--- The task ---
Up to and including the line that contains "c = moduleName[i]", reproduce every line exactly, beginning with the first line below.

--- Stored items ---
-- pv_equiv track=rewrite | github.com/hilbertdu/Helium | Build/TypeParser.py | ModuleToTokenName
-- ===== SOURCE A (Python) =====
-- def ModuleToTokenName( moduleName ):
--     lastCharacter = None
--     wasLastCharacterUpper = False
--     wasLastCharacterDot = False
--     tokenName = ''
--     for rawCharacter in moduleName:
--         character = rawCharacter.upper()
--         isCharacterUpper = ( character == rawCharacter )
--         if wasLastCharacterDot or (not isCharacterUpper and wasLastCharacterUpper and tokenName != ''):
--             tokenName += '_'
--
--         if lastCharacter is not None:
--             tokenName += lastCharacter
--
--         lastCharacter = character
--         wasLastCharacterUpper = isCharacterUpper
--         wasLastCharacterDot = (lastCharacter == '.')
--         if wasLastCharacterDot:
--             lastCharacter = None
--
--     if lastCharacter is not None:
--         tokenName += lastCharacter
--
--     return tokenName
-- ===== SOURCE B (Python) =====
-- def ModuleToTokenName(moduleName):
--     out = []
--     n = len(moduleName)
--     for i in range(n):
--         c = moduleName[i]
--         if c == '.':
--             if i != n - 1:
--                 out.append('_')
--         else:
--             u = c.upper()
--             if out and c == u and i + 1 < n and moduleName[i + 1] != moduleName[i + 1].upper():
--                 out.append('_')
--             out.append(u)
--     return ''.join(out)
-- ===== Notes on version B (the rewrite author's own statement) =====
-- stated objective: simpler
-- what changed: Replaces the one-character-delayed state machine (lastCharacter/wasLastCharacterUpper/wasLastCharacterDot buffer emitting the previous char) with a direct forward index pass that decides each underscore at its own position by one-character lookahead.
import Mathlib
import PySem

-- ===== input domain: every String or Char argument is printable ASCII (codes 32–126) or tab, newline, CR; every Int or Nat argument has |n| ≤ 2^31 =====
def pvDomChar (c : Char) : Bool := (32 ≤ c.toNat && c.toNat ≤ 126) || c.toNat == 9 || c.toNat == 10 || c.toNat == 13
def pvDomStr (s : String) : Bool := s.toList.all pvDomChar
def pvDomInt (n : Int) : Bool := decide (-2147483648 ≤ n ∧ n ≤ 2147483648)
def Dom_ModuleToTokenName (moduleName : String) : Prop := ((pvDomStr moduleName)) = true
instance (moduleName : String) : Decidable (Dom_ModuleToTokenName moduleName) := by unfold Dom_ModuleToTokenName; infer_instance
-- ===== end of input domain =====

-- B replaces A's one-character-delayed state machine by a direct forward pass that decides
-- each underscore at its own position with one-character lookahead (objective: simpler).

-- ===== PORT A =====
-- A's loop state: (lastCharacter, wasLastCharacterUpper, wasLastCharacterDot, tokenName)
def pvStepA (st : Option Char × Bool × Bool × List Char) (c : Char) :
    Option Char × Bool × Bool × List Char :=
  let character := PySem.Chars.upperChar c
  let isCharacterUpper : Bool := character == c
  let tok1 := if st.2.2.1 || (!isCharacterUpper && st.2.1 && !st.2.2.2.isEmpty)
              then st.2.2.2 ++ ['_'] else st.2.2.2
  let tok2 := match st.1 with
              | some lc => tok1 ++ [lc]
              | none => tok1
  let wasDot : Bool := character == '.'
  ((if wasDot then none else some character), isCharacterUpper, wasDot, tok2)

def ModuleToTokenName (moduleName : String) : String :=
  let st := moduleName.toList.foldl pvStepA (none, false, false, [])
  String.ofList (match st.1 with
                 | some lc => st.2.2.2 ++ [lc]
                 | none => st.2.2.2)

-- ===== PORT B =====
-- B's loop over the rest of the string: head = current character, giving one-character lookahead
def pvGoB (acc : List Char) (l : List Char) : List Char :=
  match l with
  | [] => acc
  | c :: rest =>
    if c == '.' then
      pvGoB (if rest.isEmpty then acc else acc ++ ['_']) rest
    else
      let u := PySem.Chars.upperChar c
      let needUnd : Bool := !acc.isEmpty && c == u &&
        (match rest with
         | d :: _ => d != PySem.Chars.upperChar d
         | [] => false)
      pvGoB ((if needUnd then acc ++ ['_'] else acc) ++ [u]) rest

def ModuleToTokenName_alt (moduleName : String) : String :=
  String.ofList (pvGoB [] moduleName.toList)

-- ===== PRECONDITION & SPEC =====
def Spec_ModuleToTokenName (moduleName : String) (out : String) : Prop := out = ModuleToTokenName_alt moduleName
instance (moduleName : String) (out : String) : Decidable (Spec_ModuleToTokenName moduleName out) := by unfold Spec_ModuleToTokenName; infer_instance

-- ===== CLAIM (what is proved, stated in full; the proofs are below) =====
def Claim_equal_ModuleToTokenName : Prop := ∀ (moduleName : String), Dom_ModuleToTokenName moduleName → Spec_ModuleToTokenName moduleName (ModuleToTokenName moduleName)

-- ===== LEMMAS AND PROOFS =====

-- the flush A performs after its loop
def pvFlush (st : Option Char × Bool × Bool × List Char) : List Char :=
  match st.1 with
  | some lc => st.2.2.2 ++ [lc]
  | none => st.2.2.2

-- B's lookahead test: does the list start with a character changed by upper()?
def pvLow (l : List Char) : Bool :=
  match l with
  | d :: _ => d != PySem.Chars.upperChar d
  | [] => false

theorem pvUpperChar_eq_dot_iff (c : Char) : PySem.Chars.upperChar c = '.' ↔ c = '.' := by
  unfold PySem.Chars.upperChar PySem.Chars.islower
  constructor
  · intro h
    split_ifs at h with hl
    · exfalso
      simp only [Bool.and_eq_true, decide_eq_true_eq, Char.le_def,
        UInt32.le_iff_toNat_le] at hl
      have hn : 97 ≤ c.toNat ∧ c.toNat ≤ 122 := hl
      have hv : (c.toNat - 32).isValidChar := Or.inl (by omega)
      have h2 : (Char.ofNat (c.toNat - 32)).toNat = ('.' : Char).toNat := by rw [h]
      rw [Char.toNat_ofNat, if_pos hv, (by decide : ('.' : Char).toNat = 46)] at h2
      omega
    · exact h
  · intro h; subst h; decide

theorem pvGoB_dot (acc rest : List Char) :
    pvGoB acc ('.' :: rest) = pvGoB (if rest.isEmpty then acc else acc ++ ['_']) rest := by
  simp [pvGoB]

theorem pvGoB_ne (c : Char) (hc : c ≠ '.') (acc rest : List Char) :
    pvGoB acc (c :: rest) =
      pvGoB ((if ((PySem.Chars.upperChar c == c) && !acc.isEmpty && pvLow rest)
              then acc ++ ['_'] else acc) ++ [PySem.Chars.upperChar c]) rest := by
  simp only [pvGoB]
  rw [if_neg (by simp [hc])]
  have hm : (match rest with | d :: _ => d != PySem.Chars.upperChar d | [] => false) = pvLow rest := rfl
  rw [hm, Bool.beq_comm (a := c)]
  congr 2
  cases e : acc.isEmpty <;> cases b : (PySem.Chars.upperChar c == c) <;> cases l : pvLow rest <;> simp

-- the three reachable state shapes of A's loop, related to B's direct pass, in one induction
theorem pvMain (l : List Char) :
    (∀ tok, pvFlush (l.foldl pvStepA (none, false, false, tok)) = pvGoB tok l) ∧
    (∀ tok (u : Char) (wUp : Bool),
      pvFlush (l.foldl pvStepA (some u, wUp, false, tok)) =
        pvGoB ((if (wUp && !tok.isEmpty && pvLow l) then tok ++ ['_'] else tok) ++ [u]) l) ∧
    (∀ tok, pvFlush (l.foldl pvStepA (none, true, true, tok)) =
        pvGoB (if l.isEmpty then tok else tok ++ ['_']) l) := by
  induction l with
  | nil =>
    refine ⟨fun tok => rfl, fun tok u wUp => ?_, fun tok => rfl⟩
    simp [pvFlush, pvGoB, pvLow]
  | cons c rest IH =>
    obtain ⟨IHs, IHp, IHd⟩ := IH
    by_cases hc : c = '.'
    · subst hc
      have hup : PySem.Chars.upperChar '.' = '.' := by decide
      refine ⟨fun tok => ?_, fun tok u wUp => ?_, fun tok => ?_⟩
      · rw [pvGoB_dot, ← IHd tok]
        simp [pvStepA, hup]
      · have hl : pvLow ('.' :: rest) = false := by simp [pvLow, hup]
        rw [hl, Bool.and_false, if_neg (by simp), pvGoB_dot, ← IHd (tok ++ [u])]
        simp [pvStepA, hup]
      · simp only [List.isEmpty_cons, Bool.false_eq_true, if_false]
        rw [pvGoB_dot, ← IHd (tok ++ ['_'])]
        simp [pvStepA, hup]
    · have hup : PySem.Chars.upperChar c ≠ '.' := fun h => hc ((pvUpperChar_eq_dot_iff c).1 h)
      have hbu : (PySem.Chars.upperChar c == '.') = false := by simp [hup]
      refine ⟨fun tok => ?_, fun tok u wUp => ?_, fun tok => ?_⟩
      · rw [pvGoB_ne c hc, ← IHp tok (PySem.Chars.upperChar c) (PySem.Chars.upperChar c == c)]
        simp [pvStepA, hbu]
      · rw [pvGoB_ne c hc]
        have hpl : pvLow (c :: rest) = !(PySem.Chars.upperChar c == c) := by
          simp [pvLow, bne, Bool.beq_comm]
        rw [hpl]
        have htok1 : (if (wUp && !tok.isEmpty && !(PySem.Chars.upperChar c == c)) then tok ++ ['_'] else tok)
            = (if (!(PySem.Chars.upperChar c == c) && wUp && !tok.isEmpty) then tok ++ ['_'] else tok) := by
          cases wUp <;> cases hq : (PySem.Chars.upperChar c == c) <;> cases h : tok.isEmpty <;> simp
        rw [htok1,
          ← IHp ((if (!(PySem.Chars.upperChar c == c) && wUp && !tok.isEmpty) then tok ++ ['_'] else tok) ++ [u])
            (PySem.Chars.upperChar c) (PySem.Chars.upperChar c == c)]
        simp [pvStepA, hbu]
      · simp only [List.isEmpty_cons, Bool.false_eq_true, if_false]
        rw [pvGoB_ne c hc,
          ← IHp (tok ++ ['_']) (PySem.Chars.upperChar c) (PySem.Chars.upperChar c == c)]
        simp [pvStepA, hbu]

-- ===== VERDICT (by name: the statement is the Claim_ definition above) =====
theorem ModuleToTokenName_spec : Claim_equal_ModuleToTokenName := by
  intro s _
  unfold Spec_ModuleToTokenName ModuleToTokenName ModuleToTokenName_alt
  have h := (pvMain s.toList).1 []
  simpa [pvFlush] using congrArg String.ofList h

--- Solution ---
-- pv_equiv track=rewrite | github.com/hilbertdu/Helium | Build/TypeParser.py | ModuleToTokenName
-- ===== SOURCE A (Python) =====
-- def ModuleToTokenName( moduleName ):
--     lastCharacter = None
--     wasLastCharacterUpper = False
--     wasLastCharacterDot = False
--     tokenName = ''
--     for rawCharacter in moduleName:
--         character = rawCharacter.upper()
--         isCharacterUpper = ( character == rawCharacter )
--         if wasLastCharacterDot or (not isCharacterUpper and wasLastCharacterUpper and tokenName != ''):
--             tokenName += '_'
--
--         if lastCharacter is not None:
--             tokenName += lastCharacter
--
--         lastCharacter = character
--         wasLastCharacterUpper = isCharacterUpper
--         wasLastCharacterDot = (lastCharacter == '.')
--         if wasLastCharacterDot:
--             lastCharacter = None
--
--     if lastCharacter is not None:
--         tokenName += lastCharacter
--
--     return tokenName
-- ===== SOURCE B (Python) =====
-- def ModuleToTokenName(moduleName):
--     out = []
--     n = len(moduleName)
--     for i in range(n):
--         c = moduleName[i]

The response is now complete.